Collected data
-- pv_equiv track=rewrite | github.com/BOJ-expedition/Challenges-of-the-week | 2021W07/q/1835.py | solution
-- ===== SOURCE A (Python) =====
-- def solution(n, data):
--   c = 0
--   import itertools
--   for p in itertools.permutations("ACFJMNRT"):
--     for v in data:
--       a, _, b, o, d = v
--       if a not in p or b not in p:
--         break
--       i, j = p.index(a), p.index(b)
--       d, l = int(d), abs(i - j) - 1
--       if o == '=' and l != d:
--         break
--       elif o == '>' and l <= d:
--         break
--       elif o == '<' and l >= d:
--         break
--     else:
--       c += 1
--   return c
-- ===== SOURCE B (Python) =====
-- LETTERS = ["A", "C", "F", "J", "M", "N", "R", "T"]
--
--
-- def solution(n, data):
--     # Consume constraints in order while the front one has both letters placed:
--     # check it (parsing its distance lazily) and drop it; defer at the first
--     # constraint with an unplaced alphabet letter; fail on a non-alphabet letter.
--     def consume(s, pend):
--         while pend:
--             a, _, b, o, d = pend[0]
--             if a not in s:
--                 return None if a not in LETTERS else pend
--             if b not in s:
--                 return None if b not in LETTERS else pend
--             l = abs(s.index(a) - s.index(b)) - 1
--             d = int(d)
--             if o == '=' and l != d:
--                 return None
--             if o == '>' and l <= d:
--                 return None
--             if o == '<' and l >= d:
--                 return None
--             pend = pend[1:]
--         return pend
--
--     # Backtracking: place the 8 letters one at a time; each placement consumes
--     # the now-checkable prefix of the remaining constraints or prunes the branch.
--     def bt(s, pend):
--         if len(s) == 8:
--             return 1
--         t = 0
--         for a in LETTERS:
--             if a in s:
--                 continue
--             p2 = consume(s + [a], pend)
--             if p2 is not None:
--                 t += bt(s + [a], p2)
--         return t
--
--     p0 = consume([], list(data))
--     return 0 if p0 is None else bt([], p0)
-- ===== Notes on version B (the rewrite author's own statement) =====
-- stated objective: faster
-- what changed: Replaces the exhaustive scan over all 40320 complete orderings with recursive backtracking that places the 8 letters one at a time and incrementally consumes the constraint list, checking (and lazily parsing) each constraint as soon as both its letters are placed and pruning the branch at the first violation or non-alphabet letter.
-- outside the precondition, e.g. on solution(0, [('A', '', 'A', '=', '5'), ('A', '', 'C', '=', 'y')]): A returns 0, B returns 0; on solution(0, [('F', '', 'J', '>', '10'), ('A', '', 'C', '=', 'x')]): A returns 0, B returns 0
import Mathlib
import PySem

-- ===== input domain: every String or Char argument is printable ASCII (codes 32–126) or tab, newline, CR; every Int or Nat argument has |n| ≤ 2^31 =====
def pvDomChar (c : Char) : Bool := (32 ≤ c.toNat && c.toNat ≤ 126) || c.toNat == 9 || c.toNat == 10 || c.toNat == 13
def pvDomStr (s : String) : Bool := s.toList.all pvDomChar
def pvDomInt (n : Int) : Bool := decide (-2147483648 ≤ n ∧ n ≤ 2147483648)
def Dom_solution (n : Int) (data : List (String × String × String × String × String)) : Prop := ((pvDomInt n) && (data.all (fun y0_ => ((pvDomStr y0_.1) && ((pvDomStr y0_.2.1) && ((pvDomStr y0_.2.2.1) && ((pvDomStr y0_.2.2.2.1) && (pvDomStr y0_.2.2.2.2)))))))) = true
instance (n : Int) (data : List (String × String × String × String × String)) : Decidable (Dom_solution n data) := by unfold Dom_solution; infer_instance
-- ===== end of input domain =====

-- B replaces the scan of all 40320 complete orderings with a pruned backtracking search that
-- consumes the constraint list incrementally (return value only; neither program mutates its arguments).

-- ===== PORT A =====
-- the 8 letters "ACFJMNRT"; itertools.permutations over them yields tuples of 1-char strings
def alphaA : List String := ["A", "C", "F", "J", "M", "N", "R", "T"]

-- the inner `for v in data: … else:` loop of A for one permutation p:
-- true ⟺ the loop finishes without `break` (the `else` branch runs, c += 1)
def checkA (p : List String) : List (String × String × String × String × String) → Bool
  | [] => true
  | v :: rest =>
    if v.1 ∉ p ∨ v.2.2.1 ∉ p then false
    else
      match PySem.List.index? p v.1, PySem.List.index? p v.2.2.1, PySem.Int.ofStr? v.2.2.2.2 with
      | some i, some j, some dv =>
          let l : Int := ((i : Int) - (j : Int)).natAbs - 1
          if v.2.2.2.1 == "=" && l != dv then false
          else if v.2.2.2.1 == ">" && decide (l ≤ dv) then false
          else if v.2.2.2.1 == "<" && decide (dv ≤ l) then false
          else checkA p rest
      | _, _, _ => false
      -- index? is some here (membership was checked); ofStr? none = ValueError in Python, outside Pre_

What the exercise asks
Every record must be written out again without any change.

Result of this exercise
-- pv_equiv track=rewrite | github.com/BOJ-expedition/Challenges-of-the-week | 2021W07/q/1835.py | solution
-- ===== SOURCE A (Python) =====
-- def solution(n, data):
--   c = 0
--   import itertools
--   for p in itertools.permutations("ACFJMNRT"):
--     for v in data:
--       a, _, b, o, d = v
--       if a not in p or b not in p:
--         break
--       i, j = p.index(a), p.index(b)
--       d, l = int(d), abs(i - j) - 1
--       if o == '=' and l != d:
--         break
--       elif o == '>' and l <= d:
--         break
--       elif o == '<' and l >= d:
--         break
--     else:
--       c += 1
--   return c
-- ===== SOURCE B (Python) =====
-- LETTERS = ["A", "C", "F", "J", "M", "N", "R", "T"]
--
--
-- def solution(n, data):
--     # Consume constraints in order while the front one has both letters placed:
--     # check it (parsing its distance lazily) and drop it; defer at the first
--     # constraint with an unplaced alphabet letter; fail on a non-alphabet letter.
--     def consume(s, pend):
--         while pend:
--             a, _, b, o, d = pend[0]
--             if a not in s:
--                 return None if a not in LETTERS else pend
--             if b not in s:
--                 return None if b not in LETTERS else pend
--             l = abs(s.index(a) - s.index(b)) - 1
--             d = int(d)
--             if o == '=' and l != d:
--                 return None
--             if o == '>' and l <= d:
--                 return None
--             if o == '<' and l >= d:
--                 return None
--             pend = pend[1:]
--         return pend
--
--     # Backtracking: place the 8 letters one at a time; each placement consumes
--     # the now-checkable prefix of the remaining constraints or prunes the branch.
--     def bt(s, pend):
--         if len(s) == 8:
--             return 1
--         t = 0
--         for a in LETTERS:
--             if a in s:
--                 continue
--             p2 = consume(s + [a], pend)
--             if p2 is not None:
--                 t += bt(s + [a], p2)
--         return t
--
--     p0 = consume([], list(data))
--     return 0 if p0 is None else bt([], p0)
-- ===== Notes on version B (the rewrite author's own statement) =====
-- stated objective: faster
-- what changed: Replaces the exhaustive scan over all 40320 complete orderings with recursive backtracking that places the 8 letters one at a time and incrementally consumes the constraint list, checking (and lazily parsing) each constraint as soon as both its letters are placed and pruning the branch at the first violation or non-alphabet letter.
-- outside the precondition, e.g. on solution(0, [('A', '', 'A', '=', '5'), ('A', '', 'C', '=', 'y')]): A returns 0, B returns 0; on solution(0, [('F', '', 'J', '>', '10'), ('A', '', 'C', '=', 'x')]): A returns 0, B returns 0
import Mathlib
import PySem

-- ===== input domain: every String or Char argument is printable ASCII (codes 32–126) or tab, newline, CR; every Int or Nat argument has |n| ≤ 2^31 =====
def pvDomChar (c : Char) : Bool := (32 ≤ c.toNat && c.toNat ≤ 126) || c.toNat == 9 || c.toNat == 10 || c.toNat == 13
def pvDomStr (s : String) : Bool := s.toList.all pvDomChar
def pvDomInt (n : Int) : Bool := decide (-2147483648 ≤ n ∧ n ≤ 2147483648)
def Dom_solution (n : Int) (data : List (String × String × String × String × String)) : Prop := ((pvDomInt n) && (data.all (fun y0_ => ((pvDomStr y0_.1) && ((pvDomStr y0_.2.1) && ((pvDomStr y0_.2.2.1) && ((pvDomStr y0_.2.2.2.1) && (pvDomStr y0_.2.2.2.2)))))))) = true
instance (n : Int) (data : List (String × String × String × String × String)) : Decidable (Dom_solution n data) := by unfold Dom_solution; infer_instance
-- ===== end of input domain =====

-- B replaces the scan of all 40320 complete orderings with a pruned backtracking search that
-- consumes the constraint list incrementally (return value only; neither program mutates its arguments).

-- ===== PORT A =====
-- the 8 letters "ACFJMNRT"; itertools.permutations over them yields tuples of 1-char strings
def alphaA : List String := ["A", "C", "F", "J", "M", "N", "R", "T"]

-- the inner `for v in data: … else:` loop of A for one permutation p:
-- true ⟺ the loop finishes without `break` (the `else` branch runs, c += 1)
def checkA (p : List String) : List (String × String × String × String × String) → Bool
  | [] => true
  | v :: rest =>
    if v.1 ∉ p ∨ v.2.2.1 ∉ p then false
    else
      match PySem.List.index? p v.1, PySem.List.index? p v.2.2.1, PySem.Int.ofStr? v.2.2.2.2 with
      | some i, some j, some dv =>
          let l : Int := ((i : Int) - (j : Int)).natAbs - 1
          if v.2.2.2.1 == "=" && l != dv then false
          else if v.2.2.2.1 == ">" && decide (l ≤ dv) then false
          else if v.2.2.2.1 == "<" && decide (dv ≤ l) then false
          else checkA p rest
      | _, _, _ => false
      -- index? is some here (membership was checked); ofStr? none = ValueError in Python, outside Pre_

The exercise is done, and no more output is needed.